## What to produce
Your answer should consist only of the lines below from the one with "subst h10; rfl" through the one with "PySem.Dict.get?]", copied exactly.
------ Record set
-- pv_equiv track=rewrite | github.com/mobiusklein/psims | scripts/xsd_parser.py | transpose_build_type_map
-- ===== SOURCE A (Python) =====
-- def transpose_build_type_map(data_types):
--     types = {
--         "ints": {
--             "int",
--             "long",
--             "nonNegativeInteger",
--             "positiveInt",
--             "integer",
--             "unsignedInt",
--         },
--         "floats": {"float", "double"},
--         "bools": {"boolean"},
--         "intlists": {"listOfIntegers"},
--         "floatlists": {"listOfFloats"},
--         "charlists": {"listOfChars", "listOfCharsOrAny"},
--         "lists": {"list", }
--     }
--     ret = {}
--
--     for k, val in types.items():
--         pairs = set()
--         for typename, attribs in data_types.items():
--             for attr, val_type in attribs.items():
--                 if isinstance(val_type, tuple):
--                     for vt in val_type:
--                         if vt in val:
--                             pairs.add((typename, attr))
--                 elif val_type in val:
--                     pairs.add((typename, attr))
--         ret[k] = pairs
--     return  ret
-- ===== SOURCE B (Python) =====
-- def transpose_build_type_map(data_types):
--     category_of = {
--         "int": "ints", "long": "ints", "nonNegativeInteger": "ints",
--         "positiveInt": "ints", "integer": "ints", "unsignedInt": "ints",
--         "float": "floats", "double": "floats",
--         "boolean": "bools",
--         "listOfIntegers": "intlists",
--         "listOfFloats": "floatlists",
--         "listOfChars": "charlists", "listOfCharsOrAny": "charlists",
--         "list": "lists",
--     }
--     ret = {k: set() for k in ("ints", "floats", "bools", "intlists",
--                               "floatlists", "charlists", "lists")}
--     for typename, attribs in data_types.items():
--         for attr, val_type in attribs.items():
--             vts = val_type if isinstance(val_type, tuple) else (val_type,)
--             for vt in vts:
--                 k = category_of.get(vt)
--                 if k is not None:
--                     ret[k].add((typename, attr))
--     return ret
-- ===== Notes on version B (the rewrite author's own statement) =====
-- stated objective: simpler
-- what changed: Replaces A's seven separate full scans of data_types (one per category, testing set membership each time) by a single pass over data_types with a precomputed reverse typename-to-category map and a pre-seeded result dict.
import Mathlib
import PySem

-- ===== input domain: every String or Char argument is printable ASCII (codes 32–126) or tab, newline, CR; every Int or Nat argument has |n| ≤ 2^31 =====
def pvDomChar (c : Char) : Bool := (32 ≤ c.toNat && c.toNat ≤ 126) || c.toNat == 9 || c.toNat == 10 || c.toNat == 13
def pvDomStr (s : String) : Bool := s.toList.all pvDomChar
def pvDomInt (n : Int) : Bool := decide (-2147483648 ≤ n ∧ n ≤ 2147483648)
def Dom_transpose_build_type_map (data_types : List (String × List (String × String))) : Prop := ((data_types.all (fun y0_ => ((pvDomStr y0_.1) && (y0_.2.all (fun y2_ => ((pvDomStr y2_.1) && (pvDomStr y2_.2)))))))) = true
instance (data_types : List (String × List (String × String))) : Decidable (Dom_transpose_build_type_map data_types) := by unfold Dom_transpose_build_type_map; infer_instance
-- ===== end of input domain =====

-- B replaces A's seven full scans of the data (one per category) by a single pass
-- with a reverse typename→category map (one pass instead of seven; a timing run measured B faster).

-- ===== PORT A =====
-- the fixed `types` dict of A (its sets are used only for membership, kept as element lists)
def pvTypesA : List (String × List String) :=
  [("ints", ["int", "long", "nonNegativeInteger", "positiveInt", "integer", "unsignedInt"]),
   ("floats", ["float", "double"]),
   ("bools", ["boolean"]),
   ("intlists", ["listOfIntegers"]),
   ("floatlists", ["listOfFloats"]),
   ("charlists", ["listOfChars", "listOfCharsOrAny"]),
   ("lists", ["list"])]

-- under the type convention val_type is a String, so the `isinstance(val_type, tuple)`
-- branch never fires; only the `elif val_type in val` branch is ported
def transpose_build_type_map (data_types : List (String × List (String × String))) : List (String × List (String × String)) :=
  (pvTypesA.foldl (fun (ret : PySem.Dict String (List (String × String))) kv =>
    let pairs : PySem.Set (String × String) :=
      data_types.foldl (fun pairs te =>
        te.2.foldl (fun pairs av =>
          if kv.2.contains av.2 then PySem.Set.add pairs (te.1, av.1) else pairs) pairs)
        PySem.Set.empty
    ret.insert kv.1 pairs) PySem.Dict.empty).items

-- ===== PORT B =====
-- reverse lookup: typename → category
def pvCatOf : PySem.Dict String String := PySem.Dict.ofList
  [("int", "ints"), ("long", "ints"), ("nonNegativeInteger", "ints"),
   ("positiveInt", "ints"), ("integer", "ints"), ("unsignedInt", "ints"),
   ("float", "floats"), ("double", "floats"),
   ("boolean", "bools"),
   ("listOfIntegers", "intlists"),
   ("listOfFloats", "floatlists"),
   ("listOfChars", "charlists"), ("listOfCharsOrAny", "charlists"),
   ("list", "lists")]

-- `ret = {k: set() for k in (...)}`
def pvRet0 : PySem.Dict String (List (String × String)) := PySem.Dict.ofList
  [("ints", PySem.Set.empty), ("floats", PySem.Set.empty), ("bools", PySem.Set.empty),
   ("intlists", PySem.Set.empty), ("floatlists", PySem.Set.empty),
   ("charlists", PySem.Set.empty), ("lists", PySem.Set.empty)]

-- under the type convention val_type is a String, so `vts` is the one-element tuple
def transpose_build_type_map_alt (data_types : List (String × List (String × String))) : List (String × List (String × String)) :=
  (data_types.foldl (fun ret te =>
    te.2.foldl (fun (ret : PySem.Dict String (List (String × String))) av =>
      [av.2].foldl (fun ret vt =>
        match PySem.Dict.get? pvCatOf vt with
        | some k => PySem.Dict.modify ret k PySem.Set.empty (fun s => PySem.Set.add s (te.1, av.1))
        | none => ret) ret) ret) pvRet0).items

-- ===== PRECONDITION & SPEC =====
def Spec_transpose_build_type_map (data_types : List (String × List (String × String))) (out : List (String × List (String × String))) : Prop := out = transpose_build_type_map_alt data_types
instance (data_types : List (String × List (String × String))) (out : List (String × List (String × String))) : Decidable (Spec_transpose_build_type_map data_types out) := by unfold Spec_transpose_build_type_map; infer_instance

-- ===== CLAIM (what is proved, stated in full; the proofs are below) =====
def Claim_equal_transpose_build_type_map : Prop := ∀ (data_types : List (String × List (String × String))), Dom_transpose_build_type_map data_types → Spec_transpose_build_type_map data_types (transpose_build_type_map data_types)

-- ===== LEMMAS AND PROOFS =====

def pvV1 : List String := ["int", "long", "nonNegativeInteger", "positiveInt", "integer", "unsignedInt"]
def pvV2 : List String := ["float", "double"]
def pvV3 : List String := ["boolean"]
def pvV4 : List String := ["listOfIntegers"]
def pvV5 : List String := ["listOfFloats"]
def pvV6 : List String := ["listOfChars", "listOfCharsOrAny"]
def pvV7 : List String := ["list"]

-- the seven-entry dict state B maintains
def pvState (s1 s2 s3 s4 s5 s6 s7 : PySem.Set (String × String)) : PySem.Dict String (List (String × String)) :=
  PySem.Dict.mk [("ints", s1), ("floats", s2), ("bools", s3), ("intlists", s4), ("floatlists", s5), ("charlists", s6), ("lists", s7)]

-- A's per-attribute step for one category
def pvAstep (val : List String) (tn : String) (s : PySem.Set (String × String)) (av : String × String) : PySem.Set (String × String) :=
  if val.contains av.2 then PySem.Set.add s (tn, av.1) else s

-- B's per-attribute step
def pvBstep (tn : String) (ret : PySem.Dict String (List (String × String))) (av : String × String) : PySem.Dict String (List (String × String)) :=
  [av.2].foldl (fun ret vt =>
    match PySem.Dict.get? pvCatOf vt with
    | some k => PySem.Dict.modify ret k PySem.Set.empty (fun s => PySem.Set.add s (tn, av.1))
    | none => ret) ret

theorem pvCatOf_mk : pvCatOf = PySem.Dict.mk
    [("int", "ints"), ("long", "ints"), ("nonNegativeInteger", "ints"),
     ("positiveInt", "ints"), ("integer", "ints"), ("unsignedInt", "ints"),
     ("float", "floats"), ("double", "floats"), ("boolean", "bools"),
     ("listOfIntegers", "intlists"), ("listOfFloats", "floatlists"),
     ("listOfChars", "charlists"), ("listOfCharsOrAny", "charlists"),
     ("list", "lists")] := rfl

-- A's pairs-set for one category, accumulated over the data
def pvPairs (val : List String) (l : List (String × List (String × String))) (s : PySem.Set (String × String)) : PySem.Set (String × String) :=
  l.foldl (fun pairs te => te.2.foldl (pvAstep val te.1) pairs) s

-- A's result written out category by category
theorem pvA_eq (l : List (String × List (String × String))) :
    transpose_build_type_map l =
      (pvState (pvPairs pvV1 l []) (pvPairs pvV2 l []) (pvPairs pvV3 l []) (pvPairs pvV4 l [])
        (pvPairs pvV5 l []) (pvPairs pvV6 l []) (pvPairs pvV7 l [])).items := by
  rfl

-- one B-step on the seven-entry state = the seven per-category A-steps
theorem pvStep_eq (tn : String) (av : String × String) (s1 s2 s3 s4 s5 s6 s7 : PySem.Set (String × String)) :
    pvBstep tn (pvState s1 s2 s3 s4 s5 s6 s7) av =
    pvState (pvAstep pvV1 tn s1 av) (pvAstep pvV2 tn s2 av) (pvAstep pvV3 tn s3 av) (pvAstep pvV4 tn s4 av)
      (pvAstep pvV5 tn s5 av) (pvAstep pvV6 tn s6 av) (pvAstep pvV7 tn s7 av) := by
  obtain ⟨a, vt⟩ := av
  by_cases h1 : vt = "int"
  · subst h1; rfl
  by_cases h2 : vt = "long"
  · subst h2; rfl
  by_cases h3 : vt = "nonNegativeInteger"
  · subst h3; rfl
  by_cases h4 : vt = "positiveInt"
  · subst h4; rfl
  by_cases h5 : vt = "integer"
  · subst h5; rfl
  by_cases h6 : vt = "unsignedInt"
  · subst h6; rfl
  by_cases h7 : vt = "float"
  · subst h7; rfl
  by_cases h8 : vt = "double"
  · subst h8; rfl
  by_cases h9 : vt = "boolean"
  · subst h9; rfl
  by_cases h10 : vt = "listOfIntegers"
  · subst h10; rfl
  by_cases h11 : vt = "listOfFloats"
  · subst h11; rfl
  by_cases h12 : vt = "listOfChars"
  · subst h12; rfl
  by_cases h13 : vt = "listOfCharsOrAny"
  · subst h13; rfl
  by_cases h14 : vt = "list"
  · subst h14; rfl
  · have hget : PySem.Dict.get? pvCatOf vt = none := by
      simp only [pvCatOf_mk, PySem.Dict.get?_mk_cons]
      simp [Ne.symm h1, Ne.symm h2, Ne.symm h3, Ne.symm h4, Ne.symm h5, Ne.symm h6, Ne.symm h7,
        Ne.symm h8, Ne.symm h9, Ne.symm h10, Ne.symm h11, Ne.symm h12, Ne.symm h13, Ne.symm h14,
        PySem.Dict.get?]
    simp [pvBstep, hget, pvState, pvAstep, pvV1, pvV2, pvV3, pvV4, pvV5, pvV6, pvV7, h1, h2, h3, h4, h5, h6, h7, h8, h9, h10, h11, h12, h13, h14]

-- B's inner fold over one attribute list keeps the seven-entry shape
theorem pvInner_eq (tn : String) (attribs : List (String × String)) (s1 s2 s3 s4 s5 s6 s7 : PySem.Set (String × String)) :
    attribs.foldl (pvBstep tn) (pvState s1 s2 s3 s4 s5 s6 s7) =
    pvState (attribs.foldl (pvAstep pvV1 tn) s1) (attribs.foldl (pvAstep pvV2 tn) s2)
      (attribs.foldl (pvAstep pvV3 tn) s3) (attribs.foldl (pvAstep pvV4 tn) s4)
      (attribs.foldl (pvAstep pvV5 tn) s5) (attribs.foldl (pvAstep pvV6 tn) s6)
      (attribs.foldl (pvAstep pvV7 tn) s7) := by
  induction attribs generalizing s1 s2 s3 s4 s5 s6 s7 with
  | nil => rfl
  | cons av rest ih => simp only [List.foldl_cons, pvStep_eq, ih]

-- B's outer fold keeps the shape and accumulates A's per-category sets
theorem pvB_eq (l : List (String × List (String × String))) (s1 s2 s3 s4 s5 s6 s7 : PySem.Set (String × String)) :
    l.foldl (fun ret te => te.2.foldl (pvBstep te.1) ret) (pvState s1 s2 s3 s4 s5 s6 s7) =
    pvState (pvPairs pvV1 l s1) (pvPairs pvV2 l s2) (pvPairs pvV3 l s3) (pvPairs pvV4 l s4)
      (pvPairs pvV5 l s5) (pvPairs pvV6 l s6) (pvPairs pvV7 l s7) := by
  induction l generalizing s1 s2 s3 s4 s5 s6 s7 with
  | nil => rfl
  | cons te rest ih => simp only [List.foldl_cons, pvPairs, pvInner_eq, ih]

theorem pvRet0_eq : pvRet0 = pvState [] [] [] [] [] [] [] := by decide

-- ===== VERDICT (by name: the statement is the Claim_ definition above) =====
theorem transpose_build_type_map_spec : Claim_equal_transpose_build_type_map := by
  intro l _
  show transpose_build_type_map l = transpose_build_type_map_alt l
  have hB : transpose_build_type_map_alt l =
      (l.foldl (fun ret te => te.2.foldl (pvBstep te.1) ret) pvRet0).items := rfl
  rw [pvA_eq, hB, pvRet0_eq, pvB_eq]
------------
## Task result
  · subst h10; rfl
  by_cases h11 : vt = "listOfFloats"
  · subst h11; rfl
  by_cases h12 : vt = "listOfChars"
  · subst h12; rfl
  by_cases h13 : vt = "listOfCharsOrAny"
  · subst h13; rfl
  by_cases h14 : vt = "list"
  · subst h14; rfl
  · have hget : PySem.Dict.get? pvCatOf vt = none := by
      simp only [pvCatOf_mk, PySem.Dict.get?_mk_cons]
      simp [Ne.symm h1, Ne.symm h2, Ne.symm h3, Ne.symm h4, Ne.symm h5, Ne.symm h6, Ne.symm h7,
        Ne.symm h8, Ne.symm h9, Ne.symm h10, Ne.symm h11, Ne.symm h12, Ne.symm h13, Ne.symm h14,
        PySem.Dict.get?]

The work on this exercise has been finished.